**GOAL OF THE EXERCISE**. Only the lines below from the one containing "accB _; rfl" to the one containing "[haccB', pvStepB, pvStepTop]" should be repeated, both included and unchanged.
** DATA FOR THIS EXERCISE follows **
-- B's fold over one chunk = one pvStepTop on the chunk's max common key
theorem pv_inner (i : Int) (c : String) (pk : List Int) :
    ∀ (ks : List Int) (accB : Option (Int × Int × String)),
    (∀ m, accB = some m → -i ≤ m.2.1) →
    (pvChunk i c pk ks).foldl pvStepB accB
      = match pvTop ks pk with
        | none => accB
        | some M => pvStepTop i c accB M := by
  intro ks
  induction ks with
  | nil => intro accB _; rfl
  | cons k ks' ih =>
    intro accB hacc
    by_cases hk : k ∈ pk
    · have hchunk : pvChunk i c pk (k :: ks') = (k, -i, c) :: pvChunk i c pk ks' := by
        simp [pvChunk, hk]
      have hfilter : (k :: ks').filter (fun x => pk.contains x)
          = k :: ks'.filter (fun x => pk.contains x) := by simp [hk]
      set accB' := pvStepB accB (k, -i, c) with haccB'
      have hacc' : ∀ m, accB' = some m → -i ≤ m.2.1 := by
        intro m hm
        rw [haccB'] at hm
        cases accB with
        | none => simp [pvStepB] at hm; rw [← hm]
        | some b =>
          rw [pvStepB_some] at hm
          split at hm
          · simp at hm; rw [← hm]
          · simp at hm; rw [← hm]; exact hacc b rfl
      rw [hchunk, List.foldl_cons, ← haccB', ih accB' hacc']
      unfold pvTop
      rw [hfilter]
      cases hf : ks'.filter (fun x => pk.contains x) with
      | nil =>
        -- no further common keys: the chunk's max is k itself
        simp only
        cases accB with
        | none => simp [haccB', pvStepB, pvStepTop]
        | some b =>
          have hb := hacc b rfl
          rw [haccB', pvStepB_some, pvStepTop_some]
          simp only [List.foldl_nil]
          by_cases h1 : b.1 < k
          · rw [if_pos (by simp [h1]), if_pos h1]
          · rw [if_neg (by simp; omega), if_neg h1]
      | cons h' t' =>
        -- the chunk's max is max k M' where M' is the max of the rest
        simp only
        have hM : t'.foldl max (max k h') = max k (t'.foldl max h') := List.foldl_assoc
        rw [List.foldl_cons, hM]
        set M' := t'.foldl max h' with hM'
        cases accB with
        | none =>
          have : accB' = some (k, -i, c) := haccB'
          rw [this, pvStepTop_some]
          show _ = pvStepTop i c none (max k M')
          by_cases h2 : k < M'
          · rw [if_pos h2]; show some (M', -i, c) = some (max k M', -i, c)
            rw [show max k M' = M' by omega]
          · rw [if_neg h2]; show some (k, -i, c) = some (max k M', -i, c)
            rw [show max k M' = k by omega]
        | some b =>
          have hb := hacc b rfl
          rw [haccB', pvStepB_some, pvStepTop_some]
          by_cases h1 : b.1 < k
          · rw [if_pos (by simp [h1])]
            rw [pvStepTop_some]
            rw [if_pos (by omega : b.1 < max k M')]
            by_cases h2 : k < M'
            · rw [if_pos h2, show max k M' = M' by omega]
            · rw [if_neg h2, show max k M' = k by omega]
          · rw [if_neg (by simp; omega)]
            rw [pvStepTop_some]
            by_cases h2 : b.1 < M'
            · rw [if_pos h2, if_pos (by omega : b.1 < max k M'), show max k M' = M' by omega]
            · rw [if_neg h2, if_neg (by omega : ¬ b.1 < max k M')]
    · have hchunk : pvChunk i c pk (k :: ks') = pvChunk i c pk ks' := by
        simp [pvChunk, hk]
      have hfilter : (k :: ks').filter (fun x => pk.contains x)
          = ks'.filter (fun x => pk.contains x) := by simp [hk]
      rw [hchunk, ih accB hacc]
      unfold pvTop
      rw [hfilter]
** End of DATA FOR THIS EXERCISE **
**TASK RESULT**.
  | nil => intro accB _; rfl
  | cons k ks' ih =>
    intro accB hacc
    by_cases hk : k ∈ pk
    · have hchunk : pvChunk i c pk (k :: ks') = (k, -i, c) :: pvChunk i c pk ks' := by
        simp [pvChunk, hk]
      have hfilter : (k :: ks').filter (fun x => pk.contains x)
          = k :: ks'.filter (fun x => pk.contains x) := by simp [hk]
      set accB' := pvStepB accB (k, -i, c) with haccB'
      have hacc' : ∀ m, accB' = some m → -i ≤ m.2.1 := by
        intro m hm
        rw [haccB'] at hm
        cases accB with
        | none => simp [pvStepB] at hm; rw [← hm]
        | some b =>
          rw [pvStepB_some] at hm
          split at hm
          · simp at hm; rw [← hm]
          · simp at hm; rw [← hm]; exact hacc b rfl
      rw [hchunk, List.foldl_cons, ← haccB', ih accB' hacc']
      unfold pvTop
      rw [hfilter]
      cases hf : ks'.filter (fun x => pk.contains x) with
      | nil =>
        -- no further common keys: the chunk's max is k itself
        simp only
        cases accB with
        | none => simp [haccB', pvStepB, pvStepTop]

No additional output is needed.